Heterogeneous disk arrays are becoming (or will be in a near future) a common configuration in many sites. Let us describe two scenarios that end up in a heterogeneous disk array. The first one appears whenever a component of a traditional array fails and it has to be replaced by a new one. As disk technology improves quite rapidly, it is quite probable for the new disk to be faster and larger than the ones already in the array [7]. A similar scenario appears when the capacity needs of a site grow and new disks have to be acquired to grow the size of the array (by increasing the number of disks in the array). In this case, it will also be difficult to buy the same disks as the ones in the original configuration, and thus newer disks will be added. In both cases, we will make the array a heterogeneous one because it will be made of disks with different characteristics. This kind of situation is especially common in low-cost clusters of workstations, where cost is an important issue and old components have to be used as well as possible. According to the study performed by Dr. Grochowski at IBM [7], disk capacity nearly doubles every year while the price per Mbyte is decreasing about 40% per year. This means that the price of arrays will remain about the same throughout the years, although the capacity will be increased a lot, of course. If a given site wants to buy a 32 disk array (assuming for example 18GB Seagate disks at today prices), it costs between $17000 and $26400 (depending on the interface, RPM, and seek time) [18]. At this price, changing all these disks at a time because one of them breaks is too expensive for many institutions and/or companies, especially if the problem can be solved by just buying a single disk. The only exception appears when the site does not need to grow its capacity and thus replacing the 32-disk array by a few new ones (reducing the size of the array) is enough. Nevertheless, this does not seem to be the trend as disk usage grows constantly.
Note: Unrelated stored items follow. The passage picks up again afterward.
-- pv_equiv track=rewrite | github.com/trueandre091/EGE | mar 25/14-03-25/Task-23-5937.py | f
-- ===== SOURCE A (Python) =====
-- def f(s, e, c=0):
--     if s == e and c <= 15:
--         return 1
--     if s > e:
--         return 0
--     return f(s + 2, e, c + (1 if (s + 2) % 2 == 0 else 0)) \
--             + f(s + 3, e, c + (1 if (s + 3) % 2 == 0 else 0)) \
--             + f(s * 2 + 1, e, c + (1 if (s * 2 + 1) % 2 == 0 else 0))
-- ===== SOURCE B (Python) =====
-- def f(s, e, c=0):
--     # Bottom-up DP over states (t, k): t = current node, k = counter value.
--     if s > e:
--         return 0
--     dp = {}
--     for t in range(e, s - 1, -1):
--         for k in range(c, c + (t - s) + 1):
--             if t == e and k <= 15:
--                 dp[(t, k)] = 1
--             else:
--                 total = 0
--                 for nxt in (t + 2, t + 3, t * 2 + 1):
--                     if t < nxt <= e:
--                         total += dp[(nxt, k + (1 if nxt % 2 == 0 else 0))]
--                 dp[(t, k)] = total
--     return dp[(s, c)]
-- ===== Notes on version B (the rewrite author's own statement) =====
-- stated objective: alternative
-- what changed: Replaced the three-way branching recursion by a bottom-up dynamic program over (node t, counter k) states filled from e down to s, so each state is computed once; Pre_ excludes negative starts below e, where A's recursion never terminates (RecursionError).
import Mathlib
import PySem

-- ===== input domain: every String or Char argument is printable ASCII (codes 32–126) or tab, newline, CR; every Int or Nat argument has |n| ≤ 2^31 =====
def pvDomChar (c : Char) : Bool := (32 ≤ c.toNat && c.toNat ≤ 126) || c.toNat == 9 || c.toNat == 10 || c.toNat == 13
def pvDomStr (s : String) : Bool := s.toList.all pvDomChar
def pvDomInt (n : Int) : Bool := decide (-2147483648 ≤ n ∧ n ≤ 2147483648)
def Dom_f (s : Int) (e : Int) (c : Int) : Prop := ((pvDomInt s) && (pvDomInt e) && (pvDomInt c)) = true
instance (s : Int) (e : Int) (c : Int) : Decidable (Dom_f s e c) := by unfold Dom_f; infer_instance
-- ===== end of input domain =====

-- B replaces A's three-way branching recursion by a bottom-up DP over states (node, counter), each computed once (alternative algorithm).

-- ===== PORT A =====
-- fuel-indexed transliteration of A's recursion; 'f' supplies fuel that is
-- sufficient on every input of Pre_f (each recursive call increases s by ≥ 1 there)
def fA : Nat → Int → Int → Int → Int
  | 0, _, _, _ => 0
  | n+1, s, e, c =>
    if s = e ∧ c ≤ 15 then 1
    else if e < s then 0
    else fA n (s+2) e (c + (if PySem.Int.mod (s+2) 2 == 0 then 1 else 0))
       + fA n (s+3) e (c + (if PySem.Int.mod (s+3) 2 == 0 then 1 else 0))
       + fA n (s*2+1) e (c + (if PySem.Int.mod (s*2+1) 2 == 0 then 1 else 0))

def f (s : Int) (e : Int) (c : Int) : Int := fA (e + 2 - s).toNat s e c

-- ===== PORT B =====
-- one DP cell: the body of B's innermost `for k` loop (dp[(nxt,…)] is always
-- present when read in Source B; getD 0 is exact there)
def bInner (e t : Int) (dp : PySem.Dict (Int × Int) Int) (k : Int) : PySem.Dict (Int × Int) Int :=
  if t = e ∧ k ≤ 15 then dp.insert (t, k) 1
  else
    dp.insert (t, k)
      ([t+2, t+3, t*2+1].foldl (fun total nxt =>
        if t < nxt ∧ nxt ≤ e then
          total + dp.getD (nxt, k + (if PySem.Int.mod nxt 2 == 0 then 1 else 0)) 0
        else total) 0)

def f_alt (s : Int) (e : Int) (c : Int) : Int :=
  if e < s then 0
  else
    ((PySem.List.pyRange e (s-1) (-1)).foldl
        (fun dp t => (PySem.List.pyRange c (c + (t - s) + 1) 1).foldl (bInner e t) dp)
        PySem.Dict.empty).getD (s, c) 0

-- ===== PRECONDITION & SPEC =====
-- Pre_f excludes exactly the inputs where A never terminates (RecursionError):
-- s < 0 with s < e, or s = e < 0 with c > 15 (the branch s*2+1 descends forever).
def Pre_f (s : Int) (e : Int) (c : Int) : Prop := e < s ∨ 0 ≤ s ∨ (s = e ∧ c ≤ 15)
instance (s : Int) (e : Int) (c : Int) : Decidable (Pre_f s e c) := by unfold Pre_f; infer_instance
def pvWitness_f : Int × Int × Int := (0, 5, 0)

def Spec_f (s : Int) (e : Int) (c : Int) (out : Int) : Prop := out = f_alt s e c
instance (s : Int) (e : Int) (c : Int) (out : Int) : Decidable (Spec_f s e c out) := by unfold Spec_f; infer_instance

-- ===== CLAIM (what is proved, stated in full; the proofs are below) =====
def Claim_equal_f : Prop := ∀ (s : Int) (e : Int) (c : Int), Dom_f s e c → Pre_f s e c → Spec_f s e c (f s e c)

-- ===== LEMMAS AND PROOFS =====

-- the value A computes at a state, with canonical (sufficient) fuel
def fTrue (e t k : Int) : Int := fA (e + 2 - t).toNat t e k

theorem fA_gt (n : Nat) (s e c : Int) (h : e < s) : fA n s e c = 0 := by
  cases n with
  | zero => rfl
  | succ n => simp [fA]; omega

theorem fA_fuel (n : Nat) : ∀ (m : Nat) (s e c : Int), 0 ≤ s → (e + 1 - s).toNat < n →
    (e + 1 - s).toNat < m → fA n s e c = fA m s e c := by
  induction n with
  | zero => intro m s e c _ h _; omega
  | succ n ih =>
    intro m s e c hs hn hm
    obtain ⟨m', rfl⟩ : ∃ m', m = m' + 1 := ⟨m - 1, by omega⟩
    by_cases h1 : s = e ∧ c ≤ 15
    · simp [fA, h1]
    · by_cases h2 : e < s
      · rw [fA_gt _ _ _ _ h2, fA_gt _ _ _ _ h2]
      · have hse : s ≤ e := le_of_not_gt h2
        simp only [fA, if_neg h1, if_neg h2]
        rw [ih m' (s+2) e _ (by omega) (by omega) (by omega),
            ih m' (s+3) e _ (by omega) (by omega) (by omega),
            ih m' (s*2+1) e _ (by omega) (by omega) (by omega)]

-- one DP cell is correct and only touches key (t, k)
theorem bInner_getD (s e c : Int) (hs : 0 ≤ s) (t k : Int)
    (ht1 : s ≤ t) (ht2 : t ≤ e) (hk1 : c ≤ k) (hk2 : k ≤ c + (t - s))
    (dp : PySem.Dict (Int × Int) Int)
    (hInv : ∀ t' k', t + 1 ≤ t' → t' ≤ e → c ≤ k' → k' ≤ c + (t' - s) →
      dp.getD (t', k') 0 = fTrue e t' k') :
    ∀ q : Int × Int, (bInner e t dp k).getD q 0 =
      if q = (t, k) then fTrue e t k else dp.getD q 0 := by
  intro q
  unfold bInner
  by_cases h1 : t = e ∧ k ≤ 15
  · rw [if_pos h1, PySem.Dict.getD_insert]
    have hval : fTrue e t k = 1 := by
      obtain ⟨rfl, hk⟩ := h1
      unfold fTrue
      have h2 : (t + 2 - t).toNat = 2 := by omega
      rw [h2]; simp [fA, hk]
    rw [hval]
  · rw [if_neg h1, PySem.Dict.getD_insert]
    have hne : ¬ e < t := by omega
    obtain ⟨n', hn1, hn2⟩ : ∃ n', (e + 2 - t).toNat = n' + 1 ∧ n' = (e + 1 - t).toNat :=
      ⟨(e + 1 - t).toNat, by omega, rfl⟩
    have step : ∀ (x nxt : Int), t + 1 ≤ nxt →
        (if t < nxt ∧ nxt ≤ e then
            x + dp.getD (nxt, k + (if PySem.Int.mod nxt 2 == 0 then 1 else 0)) 0
          else x) =
        x + fA n' nxt e (k + (if PySem.Int.mod nxt 2 == 0 then 1 else 0)) := by
      intro x nxt hnxt
      have hd : (0:Int) ≤ (if PySem.Int.mod nxt 2 == 0 then (1:Int) else 0) ∧
          (if PySem.Int.mod nxt 2 == 0 then (1:Int) else 0) ≤ 1 := by split <;> omega
      by_cases hx : nxt ≤ e
      · rw [if_pos ⟨by omega, hx⟩,
            hInv nxt _ (by omega) hx (by omega) (by omega)]
        unfold fTrue
        rw [fA_fuel _ n' nxt e _ (by omega) (by omega) (by omega)]
      · rw [if_neg (by omega), fA_gt _ _ _ _ (by omega)]; ring
    have hval : fTrue e t k =
        [t+2, t+3, t*2+1].foldl (fun total nxt =>
          if t < nxt ∧ nxt ≤ e then
            total + dp.getD (nxt, k + (if PySem.Int.mod nxt 2 == 0 then 1 else 0)) 0
          else total) 0 := by
      unfold fTrue
      rw [hn1]
      simp only [fA, if_neg h1, if_neg hne, List.foldl]
      rw [step 0 (t+2) (by omega), step _ (t+3) (by omega), step _ (t*2+1) (by omega)]
      ring
    rw [hval]

-- the inner `for k` loop fills exactly row t
theorem bRow_getD (s e c : Int) (hs : 0 ≤ s) (t : Int) (ht1 : s ≤ t) (ht2 : t ≤ e) :
    ∀ (n : Nat) (a : Int) (dp : PySem.Dict (Int × Int) Int),
    (c + (t - s) + 1 - a).toNat = n → c ≤ a →
    (∀ t' k', t + 1 ≤ t' → t' ≤ e → c ≤ k' → k' ≤ c + (t' - s) →
      dp.getD (t', k') 0 = fTrue e t' k') →
    ∀ q : Int × Int,
      ((PySem.List.pyRange a (c + (t - s) + 1) 1).foldl (bInner e t) dp).getD q 0 =
        if q.1 = t ∧ a ≤ q.2 ∧ q.2 ≤ c + (t - s) then fTrue e q.1 q.2 else dp.getD q 0 := by
  intro n
  induction n with
  | zero =>
    intro a dp hn ha hInv q
    rw [PySem.List.pyRange_one_eq_nil (by omega)]
    simp only [List.foldl]
    rw [if_neg (by rintro ⟨_, h2, h3⟩; omega)]
  | succ n ih =>
    intro a dp hn ha hInv q
    rw [PySem.List.pyRange_one_cons (by omega)]
    simp only [List.foldl]
    have hcell := bInner_getD s e c hs t a ht1 ht2 ha (by omega) dp hInv
    have hInv' : ∀ t' k', t + 1 ≤ t' → t' ≤ e → c ≤ k' → k' ≤ c + (t' - s) →
        (bInner e t dp a).getD (t', k') 0 = fTrue e t' k' := by
      intro t' k' h1 h2 h3 h4
      rw [hcell (t', k'), if_neg (by rw [Prod.mk.injEq]; rintro ⟨h5, h6⟩; omega)]
      exact hInv t' k' h1 h2 h3 h4
    rw [ih (a+1) (bInner e t dp a) (by omega) (by omega) hInv' q, hcell q]
    by_cases hq : q = (t, a)
    · subst hq
      have hcond : ¬ (a + 1 ≤ a) := by omega
      have hle : a ≤ c + (t - s) := by omega
      simp [hcond, hle]
    · rw [if_neg hq]
      by_cases h1 : q.1 = t ∧ a + 1 ≤ q.2 ∧ q.2 ≤ c + (t - s)
      · rw [if_pos h1, if_pos ⟨h1.1, by omega, h1.2.2⟩]
      · by_cases h2 : q.1 = t ∧ a ≤ q.2 ∧ q.2 ≤ c + (t - s)
        · exfalso
          apply hq
          have hq2 : q.2 = a := by omega
          rw [Prod.ext_iff]
          exact ⟨h2.1, hq2⟩
        · rw [if_neg h1, if_neg h2]

-- the outer `for t` loop fills every row from e down to s
theorem bOuter_getD (s e c : Int) (hs : 0 ≤ s) :
    ∀ (n : Nat) (t0 : Int) (dp : PySem.Dict (Int × Int) Int),
    (t0 - (s - 1)).toNat = n → s - 1 ≤ t0 → t0 ≤ e →
    (∀ t' k', t0 + 1 ≤ t' → t' ≤ e → c ≤ k' → k' ≤ c + (t' - s) →
      dp.getD (t', k') 0 = fTrue e t' k') →
    ∀ t' k', s ≤ t' → t' ≤ e → c ≤ k' → k' ≤ c + (t' - s) →
      ((PySem.List.pyRange t0 (s-1) (-1)).foldl
        (fun dp t => (PySem.List.pyRange c (c + (t - s) + 1) 1).foldl (bInner e t) dp)
        dp).getD (t', k') 0 = fTrue e t' k' := by
  intro n
  induction n with
  | zero =>
    intro t0 dp hn h1 h2 hInv t' k' g1 g2 g3 g4
    rw [PySem.List.pyRange_neg_one_eq_nil (by omega)]
    exact hInv t' k' (by omega) g2 g3 g4
  | succ n ih =>
    intro t0 dp hn h1 h2 hInv t' k' g1 g2 g3 g4
    rw [PySem.List.pyRange_neg_one_cons (by omega)]
    simp only [List.foldl]
    have hrow := bRow_getD s e c hs t0 (by omega) h2 ((c + (t0 - s) + 1 - c).toNat) c dp rfl
      le_rfl hInv
    have hInv' : ∀ t'' k'', t0 - 1 + 1 ≤ t'' → t'' ≤ e → c ≤ k'' → k'' ≤ c + (t'' - s) →
        ((PySem.List.pyRange c (c + (t0 - s) + 1) 1).foldl (bInner e t0) dp).getD (t'', k'') 0 =
          fTrue e t'' k'' := by
      intro t'' k'' m1 m2 m3 m4
      rw [hrow (t'', k'')]
      by_cases hm : t'' = t0
      · rw [if_pos ⟨hm, m3, by omega⟩]
      · rw [if_neg (by rintro ⟨h5, _⟩; exact hm h5)]
        exact hInv t'' k'' (by omega) m2 m3 m4
    exact ih (t0 - 1) _ (by omega) (by omega) (by omega) hInv' t' k' g1 g2 g3 g4

-- ===== VERDICT (by name: the statement is the Claim_ definition above) =====
theorem f_spec : Claim_equal_f := by
  intro s e c _ hpre
  unfold Spec_f f f_alt
  by_cases hgt : e < s
  · rw [if_pos hgt, fA_gt _ _ _ _ hgt]
  · rw [if_neg hgt]
    have hse : s ≤ e := le_of_not_gt hgt
    by_cases hs : 0 ≤ s
    · have := bOuter_getD s e c hs ((e - (s-1)).toNat) e PySem.Dict.empty rfl (by omega) (by omega)
        (by intro t' k' h1 h2 _ _; omega) s c (by omega) hse (by omega) (by omega)
      rw [this]; rfl
    · -- s = e < 0, c ≤ 15: single cell, computed directly
      have hsec : s = e ∧ c ≤ 15 := by unfold Pre_f at hpre; omega
      obtain ⟨rfl, hc⟩ := hsec
      rw [PySem.List.pyRange_neg_one_cons (by omega), PySem.List.pyRange_neg_one_eq_nil (by omega)]
      have h1 : c + (s - s) + 1 = c + 1 := by ring
      simp only [List.foldl, h1]
      rw [PySem.List.pyRange_one_singleton]
      simp only [List.foldl, bInner, hc, and_true]
      have h2 : (s + 2 - s).toNat = 2 := by omega
      rw [h2]
      simp [fA, hc, PySem.Dict.getD_insert_self]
To handle this kind of disk array, current systems do not take into account the differences between the disks. All disks are treated as if they had same capacity (the smallest one) and performance (the slowest one). This is not the best approach because improvements in both capacity and response time of the heterogeneous array could be achieved if each disk were used accordingly to its characteristics.
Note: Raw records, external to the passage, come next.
-- pv_equiv track=rewrite | github.com/daverbuj/CHONK | breakpoints/split_reads.py | get_qpos
-- ===== SOURCE A (Python) =====
-- def get_qpos(cigartuple=None):
-- 	# returns the first position on the query
-- 	# the first aligned portion relative to the query
-- 	# 1-base
-- 	qInd=0
-- 	qStart=0
-- 	for (flg,leng) in cigartuple:
-- 		if flg == 0 or flg == 1 or flg==4 or flg==7 or flg==8: qInd+=leng
-- 		# this is the first mapped postion
-- 		if (flg==0 or flg==7) and qStart==0:
-- 			qStart=qInd-leng+1
-- 			break
-- 	return qStart
-- ===== SOURCE B (Python) =====
-- def get_qpos(cigartuple=None):
--     # B: single backward pass. Walking right-to-left, a flag-0/7 segment resets the
--     # accumulator to 1 (so the leftmost match wins); query-consuming flags 1/4/8 to
--     # its left add their lengths. None means no match seen yet -> return 0.
--     res = None
--     for flg, leng in reversed(list(cigartuple)):
--         if flg == 0 or flg == 7:
--             res = 1
--         elif res is not None and (flg == 1 or flg == 4 or flg == 8):
--             res += leng
--     return 0 if res is None else res
-- ===== Notes on version B (the rewrite author's own statement) =====
-- stated objective: alternative
-- what changed: Replaces A's forward loop with early break by a single backward (right-to-left) pass over the reversed list with an optional accumulator: each flag-0/7 segment resets it to 1 so the leftmost match wins, and flag-1/4/8 segments to its left add their lengths.
import Mathlib
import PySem

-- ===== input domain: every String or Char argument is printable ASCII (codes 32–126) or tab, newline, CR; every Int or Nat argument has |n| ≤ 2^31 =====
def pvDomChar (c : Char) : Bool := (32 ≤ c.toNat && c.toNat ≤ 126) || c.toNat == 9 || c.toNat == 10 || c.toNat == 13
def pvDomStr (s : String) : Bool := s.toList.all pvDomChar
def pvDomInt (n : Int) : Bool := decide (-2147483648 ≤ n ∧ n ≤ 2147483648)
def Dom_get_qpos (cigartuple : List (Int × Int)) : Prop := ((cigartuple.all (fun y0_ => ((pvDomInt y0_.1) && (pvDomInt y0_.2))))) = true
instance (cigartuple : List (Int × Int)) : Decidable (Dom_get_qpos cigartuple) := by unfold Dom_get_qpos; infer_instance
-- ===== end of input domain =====

-- B replaces A's forward loop with break by a single backward pass (foldl over the reversed list) with an Option accumulator; alternative decomposition, same cost.


-- ===== PORT A =====
-- A's forward loop with two accumulators and break, as structural recursion.
def get_qpos_go : List (Int × Int) → Int → Int → Int
  | [], _, qStart => qStart
  | (flg, leng) :: rest, qInd, qStart =>
    let qInd' := if flg == 0 || flg == 1 || flg == 4 || flg == 7 || flg == 8 then qInd + leng else qInd
    if (flg == 0 || flg == 7) && qStart == 0 then qInd' - leng + 1   -- qStart := qInd-leng+1; break
    else get_qpos_go rest qInd' qStart

def get_qpos (cigartuple : List (Int × Int)) : Int :=
  get_qpos_go cigartuple 0 0

-- ===== PORT B =====
-- the body of B's backward loop
def altStep (res : Option Int) (p : Int × Int) : Option Int :=
  if p.1 == 0 || p.1 == 7 then some 1
  else match res with
    | none => none
    | some r => if p.1 == 1 || p.1 == 4 || p.1 == 8 then some (r + p.2) else some r

def get_qpos_alt (cigartuple : List (Int × Int)) : Int :=
  (cigartuple.reverse.foldl altStep none).getD 0

-- ===== PRECONDITION & SPEC =====
def Spec_get_qpos (cigartuple : List (Int × Int)) (out : Int) : Prop := out = get_qpos_alt cigartuple
instance (cigartuple : List (Int × Int)) (out : Int) : Decidable (Spec_get_qpos cigartuple out) := by unfold Spec_get_qpos; infer_instance

-- ===== CLAIM =====
def Claim_equal_get_qpos : Prop := ∀ (cigartuple : List (Int × Int)), Dom_get_qpos cigartuple → Spec_get_qpos cigartuple (get_qpos cigartuple)

-- ===== LEMMAS AND PROOFS =====

-- A's loop on l, started at qInd = q, equals q shifted into B's backward result on l.
theorem go_eq (l : List (Int × Int)) (q : Int) :
    get_qpos_go l q 0 =
      match l.foldr (fun p acc => altStep acc p) none with
      | none => 0
      | some r => q + r := by
  induction l generalizing q with
  | nil => simp [get_qpos_go]
  | cons a t ih =>
    obtain ⟨flg, leng⟩ := a
    by_cases h07 : flg = 0 ∨ flg = 7
    · rcases h07 with h | h <;> simp [get_qpos_go, altStep, h]
    · simp only [not_or] at h07
      obtain ⟨h0, h7⟩ := h07
      by_cases h148 : flg = 1 ∨ flg = 4 ∨ flg = 8
      · have hstep : get_qpos_go ((flg, leng) :: t) q 0 = get_qpos_go t (q + leng) 0 := by
          rcases h148 with h | h | h <;> simp [get_qpos_go, h]
        have h148b : (flg == 1 || flg == 4 || flg == 8) = true := by
          rcases h148 with h | h | h <;> simp [h]
        rw [hstep, ih (q + leng)]
        simp only [List.foldr_cons]
        rcases hfold : t.foldr (fun p acc => altStep acc p) none with _ | r
        · simp [altStep, h0, h7]
        · have hn : ¬ (flg = 0 ∨ flg = 7) := by tauto
          simp only [altStep, h148b]
          simp [hn]
          ring
      · simp only [not_or] at h148
        obtain ⟨h1, h4, h8⟩ := h148
        have hstep : get_qpos_go ((flg, leng) :: t) q 0 = get_qpos_go t q 0 := by
          simp [get_qpos_go, h0, h1, h4, h7, h8]
        rw [hstep, ih q]
        simp only [List.foldr_cons]
        rcases hfold : t.foldr (fun p acc => altStep acc p) none with _ | r
        · simp [altStep, h0, h7]
        · simp [altStep, h0, h1, h4, h7, h8]

-- ===== VERDICT =====
theorem get_qpos_spec : Claim_equal_get_qpos := by
  intro cig _
  unfold Spec_get_qpos get_qpos get_qpos_alt
  rw [List.foldl_reverse, go_eq]
  rcases cig.foldr (fun p acc => altStep acc p) none with _ | r <;> simp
In this work, we present a simple solution to this problem by proposing AdaptRaid5, a block-distribution algorithm that improves the performance and effective capacity of heterogeneous disk arrays compared to current solutions. We should note that this proposal has been especially evaluated for scientific and general purpose workloads (understanding as workload the requests that reach the disk controller, after being filtered by the-file system cache) because the multimedia case has already been addressed quite successfully by other research groups [6, 17, 24]. Nevertheless, the proposed algorithm also works well in a multimedia environment.
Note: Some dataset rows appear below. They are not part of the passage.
-- pv_equiv track=rewrite | github.com/HCrescent/Advent-of-Code | 2019/Python/day04.py | pass1
-- ===== SOURCE A (Python) =====
-- def pass1(cand_nums):
-- 	candidate_list2 = []
-- 	for number in cand_nums:
-- 		width = len(str(number))
-- 		test_digit = 0
-- 		for magnitude in range(width)[::-1]:
-- 			selected_digit = (number // 10 ** magnitude) % 10
-- 			if selected_digit < test_digit:
-- 				break
-- 			test_digit = selected_digit
-- 		else:
-- 			candidate_list2.append(number)
-- 	return candidate_list2
-- ===== SOURCE B (Python) =====
-- def pass1(cand_nums):
--     def digits(number):
--         width = len(str(number))
--         return [(number // 10 ** mag) % 10 for mag in reversed(range(width))]
--     return [n for n in cand_nums if digits(n) == sorted(digits(n))]
-- ===== Notes on version B (the rewrite author's own statement) =====
-- stated objective: simpler
-- what changed: Replaces A's inner early-break scan with accumulator state by extracting the full digit list (same floor-division arithmetic) and deciding membership via digits == sorted(digits), building the result as a single comprehension.
import Mathlib
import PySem

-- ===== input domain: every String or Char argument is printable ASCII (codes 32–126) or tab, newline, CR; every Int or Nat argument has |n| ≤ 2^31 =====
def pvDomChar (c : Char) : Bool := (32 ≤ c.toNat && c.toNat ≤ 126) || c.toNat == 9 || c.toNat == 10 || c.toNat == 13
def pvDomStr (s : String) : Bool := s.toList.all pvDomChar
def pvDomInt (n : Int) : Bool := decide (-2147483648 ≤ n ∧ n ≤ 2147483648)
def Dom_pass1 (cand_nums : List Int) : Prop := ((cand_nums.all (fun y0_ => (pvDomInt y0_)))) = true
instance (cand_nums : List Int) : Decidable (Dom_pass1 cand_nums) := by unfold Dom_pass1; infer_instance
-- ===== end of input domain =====

-- B replaces A's early-break digit scan by a full digit list compared with its sort (simpler decomposition, same cost).


-- ===== PORT A =====
-- the inner 'for magnitude in range(width)[::-1]: … break / else append'; returns true iff the loop
-- completed without break.  magnitudes come from range(width) so they are ≥ 0: 10 ** magnitude = 10 ^ m.toNat exactly.
def pvScanA (number : Int) : List Int → Int → Bool
  | [], _ => true
  | m :: ms, test_digit =>
      let selected_digit := PySem.Int.mod (PySem.Int.floordiv number (10 ^ m.toNat)) 10
      if selected_digit < test_digit then false else pvScanA number ms selected_digit

def pass1 (cand_nums : List Int) : List Int :=
  cand_nums.foldl (fun candidate_list2 number =>
    let width := PySem.Str.len (PySem.Int.toStr number)
    if pvScanA number ((PySem.List.pyRange 0 width 1).reverse) 0
    then candidate_list2 ++ [number] else candidate_list2) []

-- ===== PORT B =====
-- digits(number): the digit list most-significant first, same floor-division arithmetic as A
def pvDigitsB (number : Int) : List Int :=
  ((PySem.List.pyRange 0 (PySem.Str.len (PySem.Int.toStr number)) 1).reverse).map
    (fun mag => PySem.Int.mod (PySem.Int.floordiv number (10 ^ mag.toNat)) 10)

def pass1_alt (cand_nums : List Int) : List Int :=
  cand_nums.filter (fun n => pvDigitsB n == PySem.List.sorted (pvDigitsB n) (fun x => x) false)

-- ===== PRECONDITION & SPEC =====
def Spec_pass1 (cand_nums : List Int) (out : List Int) : Prop := out = pass1_alt cand_nums
instance (cand_nums : List Int) (out : List Int) : Decidable (Spec_pass1 cand_nums out) := by unfold Spec_pass1; infer_instance

-- ===== CLAIM (what is proved, stated in full; the proofs are below) =====
def Claim_equal_pass1 : Prop := ∀ (cand_nums : List Int), Dom_pass1 cand_nums → Spec_pass1 cand_nums (pass1 cand_nums)

-- ===== LEMMAS AND PROOFS =====

-- each extracted digit is nonnegative ((… % 10) with positive divisor)
theorem pvDigit_nonneg (n m : Int) : 0 ≤ PySem.Int.mod (PySem.Int.floordiv n (10 ^ m.toNat)) 10 := by
  rw [PySem.Int.mod_eq_emod_of_pos (by norm_num : (0:Int) < 10)]
  exact Int.emod_nonneg _ (by norm_num)

-- A's scan succeeds iff the accumulator followed by the digit sequence is a ≤-chain
theorem pvScanA_iff_chain (n : Int) (ms : List Int) (t : Int) :
    pvScanA n ms t = true ↔
      List.IsChain (· ≤ ·)
        (t :: ms.map (fun m => PySem.Int.mod (PySem.Int.floordiv n (10 ^ m.toNat)) 10)) := by
  induction ms generalizing t with
  | nil => simp [pvScanA]
  | cons m ms ih =>
      simp only [pvScanA, List.map_cons, List.isChain_cons_cons]
      split_ifs with h
      · simp only [false_iff]
        intro hc
        exact absurd hc.1 (by omega)
      · simp only [ih]
        exact ⟨fun hc => ⟨by omega, hc⟩, fun hc => hc.2⟩

-- a list equals its (identity-key) Python sort iff it is pairwise ≤
theorem eq_sorted_iff_pairwise (ds : List Int) :
    ds = PySem.List.sorted ds (fun x => x) false ↔ ds.Pairwise (· ≤ ·) := by
  constructor
  · intro h
    have hpw := PySem.List.sorted_pairwise (xs := ds) (key := fun x => x)
    rw [← h] at hpw
    exact hpw
  · intro h
    exact (PySem.List.sorted_eq_self_of_pairwise ds (fun x => x) h).symm

-- the per-number decisions of A and B agree
theorem decision_eq (n : Int) :
    pvScanA n ((PySem.List.pyRange 0 (PySem.Str.len (PySem.Int.toStr n)) 1).reverse) 0
      = (pvDigitsB n == PySem.List.sorted (pvDigitsB n) (fun x => x) false) := by
  have hchain := pvScanA_iff_chain n ((PySem.List.pyRange 0 (PySem.Str.len (PySem.Int.toStr n)) 1).reverse) 0
  rw [show ((PySem.List.pyRange 0 (PySem.Str.len (PySem.Int.toStr n)) 1).reverse).map
        (fun m => PySem.Int.mod (PySem.Int.floordiv n (10 ^ m.toNat)) 10) = pvDigitsB n from rfl] at hchain
  have hnn : ∀ d ∈ pvDigitsB n, (0 : Int) ≤ d := by
    intro d hd
    simp only [pvDigitsB, List.mem_map] at hd
    obtain ⟨m, _, hm⟩ := hd
    rw [← hm]; exact pvDigit_nonneg n m
  have hiff : List.IsChain (· ≤ ·) (0 :: pvDigitsB n) ↔ (pvDigitsB n).Pairwise (· ≤ ·) := by
    rw [List.isChain_iff_pairwise, List.pairwise_cons]
    exact ⟨fun h => h.2, fun h => ⟨hnn, h⟩⟩
  by_cases hp : (pvDigitsB n).Pairwise (· ≤ ·)
  · have h1 : pvScanA n ((PySem.List.pyRange 0 (PySem.Str.len (PySem.Int.toStr n)) 1).reverse) 0 = true := by
      rw [hchain, hiff]; exact hp
    have h2 := (eq_sorted_iff_pairwise (pvDigitsB n)).mpr hp
    rw [h1, ← h2]; simp
  · have h1 : pvScanA n ((PySem.List.pyRange 0 (PySem.Str.len (PySem.Int.toStr n)) 1).reverse) 0 = false := by
      rw [Bool.eq_false_iff]
      exact fun hc => hp (hiff.mp (hchain.mp hc))
    have h2 : ¬ pvDigitsB n = PySem.List.sorted (pvDigitsB n) (fun x => x) false :=
      fun h => hp ((eq_sorted_iff_pairwise _).mp h)
    rw [h1]
    simp [h2]

-- ===== VERDICT (by name: the statement is the Claim_ definition above) =====
theorem pass1_spec : Claim_equal_pass1 := by
  intro cand_nums _
  unfold Spec_pass1 pass1 pass1_alt
  rw [PySem.List.foldl_append_if_eq_filter]
  rw [List.nil_append]
  apply List.filter_congr
  intro n _
  exact decision_eq n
This paper is divided into 8 Sections. Section 2 presents the most relevant work in the area of heterogeneous disk arrays. Section 3 introduces the reader to some important concepts that need to be clarified before describing the algorithm, which is explained in full detail in Section 4. Section 5 presents the methodology used to obtain the results presented in Section 6. Section 7 presents the future work we plan to do in this field. Finally, Sections 8 and 9 present the conclusions that can be extracted from this work and how to get more information about this work.